Work request: Show all lines from the material that carry the word "ring".

====== Listed entries

-- the inner for-loop over the 1000 patterns
set_option maxRecDepth 8000 in
lemma pvBlock_eq (num1 num2 : Int) (k : Nat) (total : Int)
    (hlo : max num1 ((10 : Int) ^ (k + 2)) ≤ num2) :
    (PySem.List.pyRange 0 1000 1).foldl (fun t m =>
      if (PySem.Int.floordiv m 100 < PySem.Int.mod (PySem.Int.floordiv m 10) 10 ∧
          PySem.Int.mod (PySem.Int.floordiv m 10) 10 > PySem.Int.mod m 10) ∨
         (PySem.Int.floordiv m 100 > PySem.Int.mod (PySem.Int.floordiv m 10) 10 ∧
          PySem.Int.mod (PySem.Int.floordiv m 10) 10 < PySem.Int.mod m 10)
      then t + (pvBelow (num2 + 1) ((10 : Int) ^ (k + 2) * 10) (m * PySem.Int.floordiv ((10 : Int) ^ (k + 2)) 100) (PySem.Int.floordiv ((10 : Int) ^ (k + 2)) 100)
                - pvBelow (max num1 ((10 : Int) ^ (k + 2))) ((10 : Int) ^ (k + 2) * 10) (m * PySem.Int.floordiv ((10 : Int) ^ (k + 2)) 100) (PySem.Int.floordiv ((10 : Int) ^ (k + 2)) 100))
      else t) total
    = total + ((PySem.List.pyRange num1 (num2 + 1) 1).map (fun x => pvStep x k)).sum := by
  have hbpos : (0 : Int) < (10 : Int) ^ (k + 2) := by positivity
  have hu : PySem.Int.floordiv ((10 : Int) ^ (k + 2)) 100 = (10 : Int) ^ k := by
    rw [PySem.Int.floordiv_eq_ediv_of_pos (by norm_num : (0 : Int) < 100), pow_add,
      show ((10 : Int) ^ 2) = 100 from by norm_num]
    exact Int.mul_ediv_cancel _ (by norm_num)
  simp only [hu]
  rw [PySem.List.foldl_congr_mem _ _
      (fun t m => t +
        (if (PySem.Int.floordiv m 100 < PySem.Int.mod (PySem.Int.floordiv m 10) 10 ∧
          PySem.Int.mod (PySem.Int.floordiv m 10) 10 > PySem.Int.mod m 10) ∨
         (PySem.Int.floordiv m 100 > PySem.Int.mod (PySem.Int.floordiv m 10) 10 ∧
          PySem.Int.mod (PySem.Int.floordiv m 10) 10 < PySem.Int.mod m 10)
         then pvBelow (num2 + 1) ((10 : Int) ^ (k + 2) * 10) (m * (10 : Int) ^ k) ((10 : Int) ^ k)
              - pvBelow (max num1 ((10 : Int) ^ (k + 2))) ((10 : Int) ^ (k + 2) * 10)
                  (m * (10 : Int) ^ k) ((10 : Int) ^ k)
         else 0)) _
      (fun t m _ => by
        by_cases h1 : (PySem.Int.floordiv m 100 < PySem.Int.mod (PySem.Int.floordiv m 10) 10 ∧
          PySem.Int.mod (PySem.Int.floordiv m 10) 10 > PySem.Int.mod m 10) ∨
         (PySem.Int.floordiv m 100 > PySem.Int.mod (PySem.Int.floordiv m 10) 10 ∧
          PySem.Int.mod (PySem.Int.floordiv m 10) 10 < PySem.Int.mod m 10)
        · simp only [if_pos h1]
        · simp only [if_neg h1]
          ring)]
  rw [PySem.List.foldl_add]
  congr 1
  have hM1000 : (10 : Int) ^ (k + 2) * 10 = (10 : Int) ^ k * 1000 := by rw [pow_add]; ring
  have hrow : ∀ m ∈ PySem.List.pyRange 0 1000 1,
      (if (PySem.Int.floordiv m 100 < PySem.Int.mod (PySem.Int.floordiv m 10) 10 ∧
          PySem.Int.mod (PySem.Int.floordiv m 10) 10 > PySem.Int.mod m 10) ∨
         (PySem.Int.floordiv m 100 > PySem.Int.mod (PySem.Int.floordiv m 10) 10 ∧
          PySem.Int.mod (PySem.Int.floordiv m 10) 10 < PySem.Int.mod m 10)
       then pvBelow (num2 + 1) ((10 : Int) ^ (k + 2) * 10) (m * (10 : Int) ^ k) ((10 : Int) ^ k)
            - pvBelow (max num1 ((10 : Int) ^ (k + 2))) ((10 : Int) ^ (k + 2) * 10)
                (m * (10 : Int) ^ k) ((10 : Int) ^ k)
       else 0)
        = ((PySem.List.pyRange (max num1 ((10 : Int) ^ (k + 2))) (num2 + 1) 1).map
            (fun x => if (PySem.Int.floordiv m 100 < PySem.Int.mod (PySem.Int.floordiv m 10) 10 ∧
          PySem.Int.mod (PySem.Int.floordiv m 10) 10 > PySem.Int.mod m 10) ∨
         (PySem.Int.floordiv m 100 > PySem.Int.mod (PySem.Int.floordiv m 10) 10 ∧
          PySem.Int.mod (PySem.Int.floordiv m 10) 10 < PySem.Int.mod m 10)
              then (if m * (10 : Int) ^ k ≤ x % ((10 : Int) ^ (k + 2) * 10) ∧
              x % ((10 : Int) ^ (k + 2) * 10) < m * (10 : Int) ^ k + (10 : Int) ^ k
                    then (1 : Int) else 0) else 0)).sum := by
    intro m hm
    have hmb := PySem.List.mem_pyRange_one.mp hm
    by_cases hwv : (PySem.Int.floordiv m 100 < PySem.Int.mod (PySem.Int.floordiv m 10) 10 ∧
          PySem.Int.mod (PySem.Int.floordiv m 10) 10 > PySem.Int.mod m 10) ∨
         (PySem.Int.floordiv m 100 > PySem.Int.mod (PySem.Int.floordiv m 10) 10 ∧
          PySem.Int.mod (PySem.Int.floordiv m 10) 10 < PySem.Int.mod m 10)
    · rw [if_pos hwv]
      simp only [if_pos hwv]
      exact pvBelow_count ((10 : Int) ^ (k + 2) * 10) (m * (10 : Int) ^ k) ((10 : Int) ^ k)
        (by positivity) (mul_nonneg hmb.1 (by positivity)) (by positivity)
        (by rw [hM1000]
            have h2 : (m + 1) * (10 : Int) ^ k ≤ 1000 * (10 : Int) ^ k :=
              mul_le_mul_of_nonneg_right (by omega) (by positivity)
            linarith [h2])
        ((num2 + 1 - max num1 ((10 : Int) ^ (k + 2))).toNat)
        (max num1 ((10 : Int) ^ (k + 2))) (num2 + 1)
        rfl (le_trans (le_of_lt hbpos) (le_max_right _ _)) (by omega)
    · rw [if_neg hwv]
      simp only [if_neg hwv]
      simp
  rw [List.map_congr_left hrow,
    pvSum_comm (PySem.List.pyRange 0 1000 1)
      (PySem.List.pyRange (max num1 ((10 : Int) ^ (k + 2))) (num2 + 1) 1)
      (fun m x => if (PySem.Int.floordiv m 100 < PySem.Int.mod (PySem.Int.floordiv m 10) 10 ∧
          PySem.Int.mod (PySem.Int.floordiv m 10) 10 > PySem.Int.mod m 10) ∨
         (PySem.Int.floordiv m 100 > PySem.Int.mod (PySem.Int.floordiv m 10) 10 ∧
          PySem.Int.mod (PySem.Int.floordiv m 10) 10 < PySem.Int.mod m 10)
        then (if m * (10 : Int) ^ k ≤ x % ((10 : Int) ^ (k + 2) * 10) ∧
              x % ((10 : Int) ^ (k + 2) * 10) < m * (10 : Int) ^ k + (10 : Int) ^ k
              then (1 : Int) else 0) else 0)]
  have hxrow : ∀ x ∈ PySem.List.pyRange (max num1 ((10 : Int) ^ (k + 2))) (num2 + 1) 1,
      ((PySem.List.pyRange 0 1000 1).map (fun m =>
        if (PySem.Int.floordiv m 100 < PySem.Int.mod (PySem.Int.floordiv m 10) 10 ∧
          PySem.Int.mod (PySem.Int.floordiv m 10) 10 > PySem.Int.mod m 10) ∨
         (PySem.Int.floordiv m 100 > PySem.Int.mod (PySem.Int.floordiv m 10) 10 ∧
          PySem.Int.mod (PySem.Int.floordiv m 10) 10 < PySem.Int.mod m 10)
        then (if m * (10 : Int) ^ k ≤ x % ((10 : Int) ^ (k + 2) * 10) ∧
              x % ((10 : Int) ^ (k + 2) * 10) < m * (10 : Int) ^ k + (10 : Int) ^ k
              then (1 : Int) else 0) else 0)).sum = pvStep x k := by
    intro x hxm
    exact pvRow_eq k x (le_trans (le_max_right _ _) (PySem.List.mem_pyRange_one.mp hxm).1)
  rw [List.map_congr_left hxrow]
  conv_rhs => rw [PySem.List.pyRange_one_append num1 (max num1 ((10 : Int) ^ (k + 2))) (num2 + 1)
    (le_max_left _ _) (by omega)]
  rw [List.map_append, List.sum_append]
  have hzero : ((PySem.List.pyRange num1 (max num1 ((10 : Int) ^ (k + 2))) 1).map
      (fun x => pvStep x k)).sum = 0 := by
    apply List.sum_eq_zero
    intro y hy
    simp only [List.mem_map] at hy
    obtain ⟨x, hxm, rfl⟩ := hy
    have hb := PySem.List.mem_pyRange_one.mp hxm
    apply pvStep_zero
    omega
  rw [hzero, zero_add]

============

Written response:
          ring)]
  have hM1000 : (10 : Int) ^ (k + 2) * 10 = (10 : Int) ^ k * 1000 := by rw [pow_add]; ring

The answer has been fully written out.